4.1.1 A model for the comparison of two groups
Suppose that patients are randomly assigned a standard treatment or a new treatment, and let hS(t) and hN(t) be the hazards of death at time t for patients on the standard and new treatment, respectively. Under the assumption of proportional hazards, the hazard at time t for a patient on the new treatment is proportional to the hazard at the same t for a patient on the standard treatment. This can be expressed as
hN(t) = ψhS(t), (4.1)
for any non-negative value of t, where ψ ≥ 0 is a constant.
If ψ < 1, the hazard of death at t is smaller for an individual on the new drug, relative to an individual on the standard treatment.

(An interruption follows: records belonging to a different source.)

-- pv_equiv track=rewrite | github.com/KvaziDeveloper1703/CodeWars_Python | level_6/CW_6_10.py | count_repeated_characters
-- ===== SOURCE A (Python) =====
-- def count_repeated_characters(given_string):
--     given_string = given_string.lower()
--     char_count = {}
--
--     for char in given_string:
--         char_count[char] = char_count.get(char, 0) + 1
--
--     repeated_count = 0
--     for count in char_count.values():
--         if count > 1:
--             repeated_count += 1
--
--     return repeated_count
-- ===== SOURCE B (Python) =====
-- def count_repeated_characters(given_string):
--     seen = set()
--     repeated = set()
--     for char in given_string.lower():
--         if char in seen:
--             repeated.add(char)
--         else:
--             seen.add(char)
--     return len(repeated)
-- ===== Notes on version B (the rewrite author's own statement) =====
-- stated objective: simpler
-- what changed: Replaces A's two-pass design (build a char-to-count dict, then a second loop filtering counts greater than 1) with a single pass over the lowercased string maintaining a set of characters seen once and a set of characters seen again; the counting and the whole second loop disappear.
import Mathlib
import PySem

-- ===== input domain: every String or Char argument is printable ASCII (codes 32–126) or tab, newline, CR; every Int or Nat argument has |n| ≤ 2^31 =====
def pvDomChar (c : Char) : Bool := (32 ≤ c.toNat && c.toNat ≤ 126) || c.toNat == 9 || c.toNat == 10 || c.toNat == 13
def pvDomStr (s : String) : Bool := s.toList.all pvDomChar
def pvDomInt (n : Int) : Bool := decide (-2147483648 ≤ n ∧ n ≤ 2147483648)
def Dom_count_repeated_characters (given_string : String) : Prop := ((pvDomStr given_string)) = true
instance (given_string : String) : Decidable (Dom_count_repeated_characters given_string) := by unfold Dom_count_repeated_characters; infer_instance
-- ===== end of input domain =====

-- B replaces A's dict-of-counts plus second filtering loop with one pass over the
-- lowercased string maintaining 'seen'/'repeated' sets (objective: simpler).

-- ===== PORT A =====
def count_repeated_characters (given_string : String) : Int :=
  let gs := PySem.Str.lower given_string
  let char_count : PySem.Dict Char Int :=
    gs.toList.foldl (fun d ch => d.insert ch (d.getD ch 0 + 1)) PySem.Dict.empty
  char_count.values.foldl (fun acc count => if count > 1 then acc + 1 else acc) 0

-- ===== PORT B =====
def count_repeated_characters_alt (given_string : String) : Int :=
  let st :=
    (PySem.Str.lower given_string).toList.foldl
      (fun (st : PySem.Set Char × PySem.Set Char) ch =>
        if PySem.Set.contains st.1 ch then (st.1, PySem.Set.add st.2 ch)
        else (PySem.Set.add st.1 ch, st.2))
      (PySem.Set.empty, PySem.Set.empty)
  PySem.Set.len st.2

-- ===== PRECONDITION & SPEC =====
def Spec_count_repeated_characters (given_string : String) (out : Int) : Prop := out = count_repeated_characters_alt given_string
instance (given_string : String) (out : Int) : Decidable (Spec_count_repeated_characters given_string out) := by unfold Spec_count_repeated_characters; infer_instance

-- ===== CLAIM (what is proved, stated in full; the proofs are below) =====
def Claim_equal_count_repeated_characters : Prop := ∀ (given_string : String), Dom_count_repeated_characters given_string → Spec_count_repeated_characters given_string (count_repeated_characters given_string)

-- ===== LEMMAS AND PROOFS =====

-- the one-pass loop's step
def pvStep (st : PySem.Set Char × PySem.Set Char) (ch : Char) : PySem.Set Char × PySem.Set Char :=
  if PySem.Set.contains st.1 ch then (st.1, PySem.Set.add st.2 ch)
  else (PySem.Set.add st.1 ch, st.2)

-- membership in the final 'repeated' accumulator
lemma pv_mem_final (l : List Char) (seen rep : PySem.Set Char) (c : Char) :
    c ∈ (l.foldl pvStep (seen, rep)).2 ↔
      c ∈ rep ∨ (c ∈ seen ∧ c ∈ l) ∨ 2 ≤ l.count c := by
  induction l generalizing seen rep with
  | nil => simp
  | cons x xs ih =>
    simp only [List.foldl_cons, pvStep]
    have hcount : c ∈ xs ↔ 1 ≤ xs.count c := by
      rw [← List.count_pos_iff]; omega
    by_cases hx : x ∈ seen
    · rw [if_pos ((PySem.Set.contains_iff seen x).mpr hx)]
      rw [ih]
      by_cases hc : c = x
      · subst hc
        simp [hx, List.count_cons_self]
      · simp [PySem.Set.mem_add, hc, Ne.symm hc, List.mem_cons]
    · rw [if_neg (by rw [PySem.Set.contains_iff]; exact hx)]
      rw [ih]
      by_cases hc : c = x
      · subst hc
        simp [hx, List.count_cons_self]
        by_cases hr : c ∈ rep
        · simp [hr]
        · simp only [hr, false_or]
          rw [hcount]
          omega
      · simp [PySem.Set.mem_add, hc, Ne.symm hc, List.mem_cons]

-- the final 'repeated' accumulator stays duplicate-free
lemma pv_nodup_final (l : List Char) (seen rep : PySem.Set Char) (h : rep.Nodup) :
    (l.foldl pvStep (seen, rep)).2.Nodup := by
  induction l generalizing seen rep with
  | nil => exact h
  | cons x xs ih =>
    simp only [List.foldl_cons, pvStep]
    split
    · exact ih _ _ (PySem.Set.nodup_add _ _ h)
    · exact ih _ _ h

-- A's value on the char list xs: number of distinct chars occurring more than once
lemma pv_A_eq (xs : List Char) :
    ((xs.foldl (fun d ch => d.insert ch (d.getD ch 0 + 1)) PySem.Dict.empty :
        PySem.Dict Char Int).values.foldl
        (fun acc count => if count > 1 then acc + 1 else acc) 0)
      = (((PySem.Set.ofList xs).filter (fun c => 2 ≤ xs.count c)).length : Int) := by
  rw [PySem.Dict.foldl_insert_getD_add_one_eq_counter]
  rw [PySem.List.foldl_ite_add_one]
  have hv : (PySem.Dict.counter xs : PySem.Dict Char Int).values
      = (PySem.Set.ofList xs).map (fun k => (xs.count k : Int)) := by
    have := PySem.Dict.items_counter (xs := xs)
    simp only [PySem.Dict.values, this, List.map_map]
    rfl
  rw [hv, List.countP_map]
  have : ((PySem.Set.ofList xs).countP
      ((fun count => decide (count > 1)) ∘ fun k => (xs.count k : Int)))
      = (PySem.Set.ofList xs).countP (fun c => decide (2 ≤ xs.count c)) := by
    apply List.countP_congr
    intro c _
    simp [Function.comp]
    omega
  rw [this, List.countP_eq_length_filter]
  simp

-- ===== VERDICT (by name: the statement is the Claim_ definition above) =====
theorem count_repeated_characters_spec : Claim_equal_count_repeated_characters := by
  intro s _
  unfold Spec_count_repeated_characters count_repeated_characters count_repeated_characters_alt
  set xs := (PySem.Str.lower s).toList with hxs
  show _ = PySem.Set.len (xs.foldl pvStep (PySem.Set.empty, PySem.Set.empty)).2
  rw [pv_A_eq, PySem.Set.len]
  congr 1
  have hperm : ((PySem.Set.ofList xs).filter (fun c => 2 ≤ xs.count c)).Perm
      (xs.foldl pvStep (PySem.Set.empty, PySem.Set.empty)).2 := by
    show (_ : List Char).Perm (xs.foldl pvStep (([] : List Char), ([] : List Char))).2
    rw [List.perm_ext_iff_of_nodup
      (List.Nodup.filter _ (PySem.Set.nodup_ofList _))
      (pv_nodup_final xs _ _ List.nodup_nil)]
    intro c
    rw [pv_mem_final]
    simp [List.mem_filter, PySem.Set.mem_ofList]
    intro h
    rw [← List.count_pos_iff]
    omega
  rw [hperm.length_eq]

The new treatment is then an improvement on the standard.
Equation (4.1) can be expressed differently. Suppose that survival data are available on n individuals and denote the hazard function for individual i as hi(t) for i = 1, . . . , n. Also, let h0(t) denote the hazard function for an individual on the standard treatment. Then the hazard function for an individual on the new treatment is as before, ψh0(t). As ψ can’t be negative, set ψ = exp(β).
If xi is an indicator variable taking value one for the new treatment and zero for the standard treatment for i = 1, . . . , n, then
hi(t) = exp(xiβ)h0(t). (4.2)
This is the proportional hazards model for the comparison of two treatment groups.
Remark 7 Restructuring it in this way suggests how to include explanatory variables beyond an indicator of treatment. ♣
38
4.1.2 The general proportional hazards model
We now generalize the proportional hazards model to include p explanatory variables x = (x1, . . . , xp) recorded at time origin. Let h0(t) be the hazard function for an individual for whom the values of all explanatory variables are set to zero. This will be termed the baseline hazard. The hazard function for the ith individual is
hi(t) = ψ(xi)h0(t),
where ψ(xi) is a function of the values of the vector of explanatory variables for the ith individual. The function ψ(xi) can be interpreted as the hazard at time t for an individual whose vector of explanatory variable is xi, relative to the hazard for an individual for whom x = 0.
The general proportional hazards model then becomes
hi(t) = exp(x1iβ1 + . . . + xpiβp)h0(t). (4.3)
Since this model can be re-expressed in the form
log
{ hi(t)
h0(t)
}
= x1iβ1 + . . . + xpiβp,
the proportional hazards model may also be regarded as a linear model for the logarithm of the hazard ratio.
Remark 8 Note that we have made no assumptions concerning the actual form of the baseline hazard function h0(t). We will see later that it is possible to estimate β without making any such assumptions. ♣
Remark 9 This is similar to a generalized linear model with a log link to the mean, except that the intercept term has been fixed, and so will not be estimated. ♣
Thought 17 How would the model change if the explanatory variables were not recorded at time origin? ♠
4.2 The linear predictor
in a proportional hazards model
There are two types of explanatory variables, namely covariates and factors. A variate is a continuous variable such as blood pressure and a factor has specific levels such as gender. Prefixing variate with “co” to form the term covariate merely emphasizes that the variable is co-varying with the response.
39
4.2.1 Including a covariate
It is straightforward to include covariates (either alone or in combination) into a pro- portional hazards model. When modelling linear effects, each covariate appears in the model with a corresponding β coefficient. For example, consider two covariates x1 and x2. These can be included as follows
hi(t) = exp(x1iβ1 + x2iβ2)h0(t).
In such models, the baseline hazard function is the hazard for an individual for whom all the values included in the model take the value zero.
4.2.2 Including a factor
Suppose we wish to include a factor A with a levels into a proportional hazard model. Then each of the a levels may potentially have different effects on the hazard, denoted as α1, . . . ,αa. If A is the sole explanatory variable in the model, then the hazard function can then be expressed as hk(t) = exp(αk)h0(t), for k = 1, . . . , a. In this situation, the baseline hazard function will represent the effect when A is set to the value zero, and is more generally called a cornerpoint contrast. Therefore, we can arbitrarily set α1 = 0 which corresponds to taking the baseline hazard to the hazard for an individual for whom A is at the first level.
Remark 10 In practice, care should be taken to assign the first level of a factor, to facilitate interpretation of baseline hazards and baseline survival, and therefore hazards and survival more generally. ♣
In such a model, explanatory variables are coded as dummy or indicator variables. Table 4.1 shows how to code factor A. The term αk can be incorporated into the linear part of
Table 4.1: Survival models with covariates: coding a factor.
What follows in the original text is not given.